Dataset entries
-*-

-- pv_equiv track=rewrite | github.com/dv-sharma/pythoncodes | commonelementslist.py | commonelementlist
-- ===== SOURCE A (Python) =====
-- def commonelementlist(list1,list2):
--
--     listfinal=list1+list2
--     listreturn=[]
--     listdict={}
--     for words in listfinal:
--           if words in listdict:
--                 listdict[words]+=1
--           else:
--                 listdict[words]=1
--
--     for key,values in listdict.items():
--           if values>1:
--                 listreturn.append(key)
--     return listreturn
-- ===== SOURCE B (Python) =====
-- def commonelementlist(list1, list2):
--     listfinal = list1 + list2
--     listreturn = []
--     for x in listfinal:
--         if x not in listreturn and listfinal.count(x) > 1:
--             listreturn.append(x)
--     return listreturn
-- ===== Notes on version B (the rewrite author's own statement) =====
-- stated objective: simpler
-- what changed: Replaced the two-pass counting-dict construction with a single ordered pass that appends x when x is not yet in the result and the combined list's count of x exceeds 1 (repeated list scans instead of a hash table).
import Mathlib
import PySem

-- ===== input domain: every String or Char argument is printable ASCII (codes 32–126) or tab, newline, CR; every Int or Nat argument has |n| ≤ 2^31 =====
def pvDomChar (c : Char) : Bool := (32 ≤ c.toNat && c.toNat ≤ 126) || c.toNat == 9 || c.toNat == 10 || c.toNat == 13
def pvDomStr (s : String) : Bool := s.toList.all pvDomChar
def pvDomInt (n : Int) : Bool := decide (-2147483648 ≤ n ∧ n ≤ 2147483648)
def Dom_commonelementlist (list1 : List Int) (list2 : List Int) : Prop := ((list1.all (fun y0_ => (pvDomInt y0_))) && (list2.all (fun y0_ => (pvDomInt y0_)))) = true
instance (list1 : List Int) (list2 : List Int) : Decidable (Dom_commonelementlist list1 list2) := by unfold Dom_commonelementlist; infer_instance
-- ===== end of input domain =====

-- B replaces the two-pass counting dict with a single ordered pass that appends x when it is
-- not yet in the result and the combined list contains it more than once (simpler, no dict).

-- ===== PORT A =====
def commonelementlist (list1 : List Int) (list2 : List Int) : List Int :=
  let listfinal := list1 ++ list2
  let listdict : PySem.Dict Int Int :=
    listfinal.foldl
      (fun d words =>
        if d.contains words then d.insert words (d.getD words 0 + 1)
        else d.insert words 1)
      PySem.Dict.empty
  listdict.items.foldl
    (fun listreturn kv => if kv.2 > 1 then listreturn ++ [kv.1] else listreturn)
    []

-- ===== PORT B =====
def commonelementlist_alt (list1 : List Int) (list2 : List Int) : List Int :=
  let listfinal := list1 ++ list2
  listfinal.foldl
    (fun listreturn x =>
      if x ∉ listreturn ∧ 1 < listfinal.count x then listreturn ++ [x] else listreturn)
    []

-- ===== PRECONDITION & SPEC =====
def Spec_commonelementlist (list1 : List Int) (list2 : List Int) (out : List Int) : Prop := out = commonelementlist_alt list1 list2
instance (list1 : List Int) (list2 : List Int) (out : List Int) : Decidable (Spec_commonelementlist list1 list2 out) := by unfold Spec_commonelementlist; infer_instance

-- ===== CLAIM (what is proved, stated in full; the proofs are below) =====
def Claim_equal_commonelementlist : Prop := ∀ (list1 : List Int) (list2 : List Int), Dom_commonelementlist list1 list2 → Spec_commonelementlist list1 list2 (commonelementlist list1 list2)

-- ===== LEMMAS AND PROOFS =====

-- A's dict-building loop is exactly the counter loop.
lemma stepA_eq :
    (fun (d : PySem.Dict Int Int) (w : Int) =>
      if d.contains w then d.insert w (d.getD w 0 + 1) else d.insert w 1)
    = fun d w => d.insert w (d.getD w 0 + 1) := by
  funext d w
  by_cases h : d.contains w
  · simp [h]
  · simp only [Bool.not_eq_true] at h
    simp [h, PySem.Dict.getD_of_not_contains d 0 h]

-- appending-if loop over a list equals a filter
lemma foldl_append_if_count (xs : List Int) :
    ∀ (l acc : List Int),
      l.foldl (fun r k => if (1:Int) < (xs.count k : Int) then r ++ [k] else r) acc
      = acc ++ l.filter (fun k => decide (1 < xs.count k)) := by
  intro l
  induction l with
  | nil => intro acc; simp
  | cons x t ih =>
    intro acc
    rw [List.foldl_cons]
    by_cases h : 1 < xs.count x
    · rw [if_pos (by exact_mod_cast h), ih, List.filter_cons_of_pos (by simpa using h)]
      simp
    · rw [if_neg (by exact_mod_cast h), ih, List.filter_cons_of_neg (by simpa using h)]

-- A's result is the ordered dedup of the combined list filtered by multiplicity > 1.
lemma A_char (list1 list2 : List Int) :
    commonelementlist list1 list2
    = (PySem.List.dedup (list1 ++ list2)).filter
        (fun k => decide (1 < (list1 ++ list2).count k)) := by
  unfold commonelementlist
  simp only [stepA_eq, PySem.Dict.foldl_insert_getD_add_one_eq_counter,
    PySem.Dict.items_counter, List.foldl_map]
  rw [foldl_append_if_count (list1 ++ list2) (PySem.Set.ofList (list1 ++ list2)) []]
  simp [PySem.List.dedup_eq_ofList]

lemma dedup_append_singleton (s : List Int) (x : Int) :
    PySem.List.dedup (s ++ [x])
    = if x ∈ s then PySem.List.dedup s else PySem.List.dedup s ++ [x] := by
  have h1 : PySem.List.dedup (s ++ [x]) = PySem.Set.add (PySem.List.dedup s) x := by
    simp [PySem.List.dedup_eq_ofList, PySem.Set.ofList]
  rw [h1]
  by_cases h : x ∈ s
  · simp [PySem.Set.add, PySem.Set.contains, h]
  · simp [PySem.Set.add, PySem.Set.contains, h]

-- B's one-pass loop computes the same filtered dedup.
lemma foldl_mem_filter (p : Int → Prop) [DecidablePred p] :
    ∀ (l s : List Int),
      List.foldl (fun r x => if x ∉ r ∧ p x then r ++ [x] else r)
        ((PySem.List.dedup s).filter (fun x => decide (p x))) l
      = (PySem.List.dedup (s ++ l)).filter (fun x => decide (p x)) := by
  intro l
  induction l with
  | nil => intro s; simp
  | cons x t ih =>
    intro s
    have hmem : x ∈ (PySem.List.dedup s).filter (fun x => decide (p x)) ↔ (x ∈ s ∧ p x) := by
      simp [List.mem_filter]
    have hstep :
        (if x ∉ (PySem.List.dedup s).filter (fun x => decide (p x)) ∧ p x
         then (PySem.List.dedup s).filter (fun x => decide (p x)) ++ [x]
         else (PySem.List.dedup s).filter (fun x => decide (p x)))
        = (PySem.List.dedup (s ++ [x])).filter (fun x => decide (p x)) := by
      rw [dedup_append_singleton]
      by_cases hs : x ∈ s
      · have : ¬ (x ∉ (PySem.List.dedup s).filter (fun x => decide (p x)) ∧ p x) := by
          intro ⟨hnm, hp⟩; exact hnm (hmem.mpr ⟨hs, hp⟩)
        simp [hs]
      · have hnm : x ∉ (PySem.List.dedup s).filter (fun x => decide (p x)) := by
          intro hx; exact hs (hmem.mp hx).1
        by_cases hp : p x
        · simp [hs, hp]
        · simp [hs, hp]
    rw [List.foldl_cons, hstep, ih (s ++ [x]), List.append_assoc]
    rfl

lemma B_char (list1 list2 : List Int) :
    commonelementlist_alt list1 list2
    = (PySem.List.dedup (list1 ++ list2)).filter
        (fun k => decide (1 < (list1 ++ list2).count k)) := by
  unfold commonelementlist_alt
  have := foldl_mem_filter (fun x => 1 < (list1 ++ list2).count x) (list1 ++ list2) []
  simpa using this

-- ===== VERDICT (by name: the statement is the Claim_ definition above) =====
theorem commonelementlist_spec : Claim_equal_commonelementlist := by
  intro list1 list2 _
  unfold Spec_commonelementlist
  rw [A_char, B_char]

-*-

AIM OF THE EXERCISE> The data should be copied out in full, exactly as it reads.

TASK SOLUTION>
-- pv_equiv track=rewrite | github.com/dv-sharma/pythoncodes | commonelementslist.py | commonelementlist
-- ===== SOURCE A (Python) =====
-- def commonelementlist(list1,list2):
--
--     listfinal=list1+list2
--     listreturn=[]
--     listdict={}
--     for words in listfinal:
--           if words in listdict:
--                 listdict[words]+=1
--           else:
--                 listdict[words]=1
--
--     for key,values in listdict.items():
--           if values>1:
--                 listreturn.append(key)
--     return listreturn
-- ===== SOURCE B (Python) =====
-- def commonelementlist(list1, list2):
--     listfinal = list1 + list2
--     listreturn = []
--     for x in listfinal:
--         if x not in listreturn and listfinal.count(x) > 1:
--             listreturn.append(x)
--     return listreturn
-- ===== Notes on version B (the rewrite author's own statement) =====
-- stated objective: simpler
-- what changed: Replaced the two-pass counting-dict construction with a single ordered pass that appends x when x is not yet in the result and the combined list's count of x exceeds 1 (repeated list scans instead of a hash table).
import Mathlib
import PySem

-- ===== input domain: every String or Char argument is printable ASCII (codes 32–126) or tab, newline, CR; every Int or Nat argument has |n| ≤ 2^31 =====
def pvDomChar (c : Char) : Bool := (32 ≤ c.toNat && c.toNat ≤ 126) || c.toNat == 9 || c.toNat == 10 || c.toNat == 13
def pvDomStr (s : String) : Bool := s.toList.all pvDomChar
def pvDomInt (n : Int) : Bool := decide (-2147483648 ≤ n ∧ n ≤ 2147483648)
def Dom_commonelementlist (list1 : List Int) (list2 : List Int) : Prop := ((list1.all (fun y0_ => (pvDomInt y0_))) && (list2.all (fun y0_ => (pvDomInt y0_)))) = true
instance (list1 : List Int) (list2 : List Int) : Decidable (Dom_commonelementlist list1 list2) := by unfold Dom_commonelementlist; infer_instance
-- ===== end of input domain =====

-- B replaces the two-pass counting dict with a single ordered pass that appends x when it is
-- not yet in the result and the combined list contains it more than once (simpler, no dict).

-- ===== PORT A =====
def commonelementlist (list1 : List Int) (list2 : List Int) : List Int :=
  let listfinal := list1 ++ list2
  let listdict : PySem.Dict Int Int :=
    listfinal.foldl
      (fun d words =>
        if d.contains words then d.insert words (d.getD words 0 + 1)
        else d.insert words 1)
      PySem.Dict.empty
  listdict.items.foldl
    (fun listreturn kv => if kv.2 > 1 then listreturn ++ [kv.1] else listreturn)
    []

-- ===== PORT B =====
def commonelementlist_alt (list1 : List Int) (list2 : List Int) : List Int :=
  let listfinal := list1 ++ list2
  listfinal.foldl
    (fun listreturn x =>
      if x ∉ listreturn ∧ 1 < listfinal.count x then listreturn ++ [x] else listreturn)
    []

-- ===== PRECONDITION & SPEC =====
def Spec_commonelementlist (list1 : List Int) (list2 : List Int) (out : List Int) : Prop := out = commonelementlist_alt list1 list2
instance (list1 : List Int) (list2 : List Int) (out : List Int) : Decidable (Spec_commonelementlist list1 list2 out) := by unfold Spec_commonelementlist; infer_instance

-- ===== CLAIM (what is proved, stated in full; the proofs are below) =====
def Claim_equal_commonelementlist : Prop := ∀ (list1 : List Int) (list2 : List Int), Dom_commonelementlist list1 list2 → Spec_commonelementlist list1 list2 (commonelementlist list1 list2)

-- ===== LEMMAS AND PROOFS =====

-- A's dict-building loop is exactly the counter loop.
lemma stepA_eq :
    (fun (d : PySem.Dict Int Int) (w : Int) =>
      if d.contains w then d.insert w (d.getD w 0 + 1) else d.insert w 1)
    = fun d w => d.insert w (d.getD w 0 + 1) := by
  funext d w
  by_cases h : d.contains w
  · simp [h]
  · simp only [Bool.not_eq_true] at h
    simp [h, PySem.Dict.getD_of_not_contains d 0 h]

-- appending-if loop over a list equals a filter
lemma foldl_append_if_count (xs : List Int) :
    ∀ (l acc : List Int),
      l.foldl (fun r k => if (1:Int) < (xs.count k : Int) then r ++ [k] else r) acc
      = acc ++ l.filter (fun k => decide (1 < xs.count k)) := by
  intro l
  induction l with
  | nil => intro acc; simp
  | cons x t ih =>
    intro acc
    rw [List.foldl_cons]
    by_cases h : 1 < xs.count x
    · rw [if_pos (by exact_mod_cast h), ih, List.filter_cons_of_pos (by simpa using h)]
      simp
    · rw [if_neg (by exact_mod_cast h), ih, List.filter_cons_of_neg (by simpa using h)]

-- A's result is the ordered dedup of the combined list filtered by multiplicity > 1.
lemma A_char (list1 list2 : List Int) :
    commonelementlist list1 list2
    = (PySem.List.dedup (list1 ++ list2)).filter
        (fun k => decide (1 < (list1 ++ list2).count k)) := by
  unfold commonelementlist
  simp only [stepA_eq, PySem.Dict.foldl_insert_getD_add_one_eq_counter,
    PySem.Dict.items_counter, List.foldl_map]
  rw [foldl_append_if_count (list1 ++ list2) (PySem.Set.ofList (list1 ++ list2)) []]
  simp [PySem.List.dedup_eq_ofList]

lemma dedup_append_singleton (s : List Int) (x : Int) :
    PySem.List.dedup (s ++ [x])
    = if x ∈ s then PySem.List.dedup s else PySem.List.dedup s ++ [x] := by
  have h1 : PySem.List.dedup (s ++ [x]) = PySem.Set.add (PySem.List.dedup s) x := by
    simp [PySem.List.dedup_eq_ofList, PySem.Set.ofList]
  rw [h1]
  by_cases h : x ∈ s
  · simp [PySem.Set.add, PySem.Set.contains, h]
  · simp [PySem.Set.add, PySem.Set.contains, h]

-- B's one-pass loop computes the same filtered dedup.
lemma foldl_mem_filter (p : Int → Prop) [DecidablePred p] :
    ∀ (l s : List Int),
      List.foldl (fun r x => if x ∉ r ∧ p x then r ++ [x] else r)
        ((PySem.List.dedup s).filter (fun x => decide (p x))) l
      = (PySem.List.dedup (s ++ l)).filter (fun x => decide (p x)) := by
  intro l
  induction l with
  | nil => intro s; simp
  | cons x t ih =>
    intro s
    have hmem : x ∈ (PySem.List.dedup s).filter (fun x => decide (p x)) ↔ (x ∈ s ∧ p x) := by
      simp [List.mem_filter]
    have hstep :
        (if x ∉ (PySem.List.dedup s).filter (fun x => decide (p x)) ∧ p x
         then (PySem.List.dedup s).filter (fun x => decide (p x)) ++ [x]
         else (PySem.List.dedup s).filter (fun x => decide (p x)))
        = (PySem.List.dedup (s ++ [x])).filter (fun x => decide (p x)) := by
      rw [dedup_append_singleton]
      by_cases hs : x ∈ s
      · have : ¬ (x ∉ (PySem.List.dedup s).filter (fun x => decide (p x)) ∧ p x) := by
          intro ⟨hnm, hp⟩; exact hnm (hmem.mpr ⟨hs, hp⟩)
        simp [hs]
      · have hnm : x ∉ (PySem.List.dedup s).filter (fun x => decide (p x)) := by
          intro hx; exact hs (hmem.mp hx).1
        by_cases hp : p x
        · simp [hs, hp]
        · simp [hs, hp]
    rw [List.foldl_cons, hstep, ih (s ++ [x]), List.append_assoc]
    rfl

lemma B_char (list1 list2 : List Int) :
    commonelementlist_alt list1 list2
    = (PySem.List.dedup (list1 ++ list2)).filter
        (fun k => decide (1 < (list1 ++ list2).count k)) := by
  unfold commonelementlist_alt
  have := foldl_mem_filter (fun x => 1 < (list1 ++ list2).count x) (list1 ++ list2) []
  simpa using this

-- ===== VERDICT (by name: the statement is the Claim_ definition above) =====
theorem commonelementlist_spec : Claim_equal_commonelementlist := by
  intro list1 list2 _
  unfold Spec_commonelementlist
  rw [A_char, B_char]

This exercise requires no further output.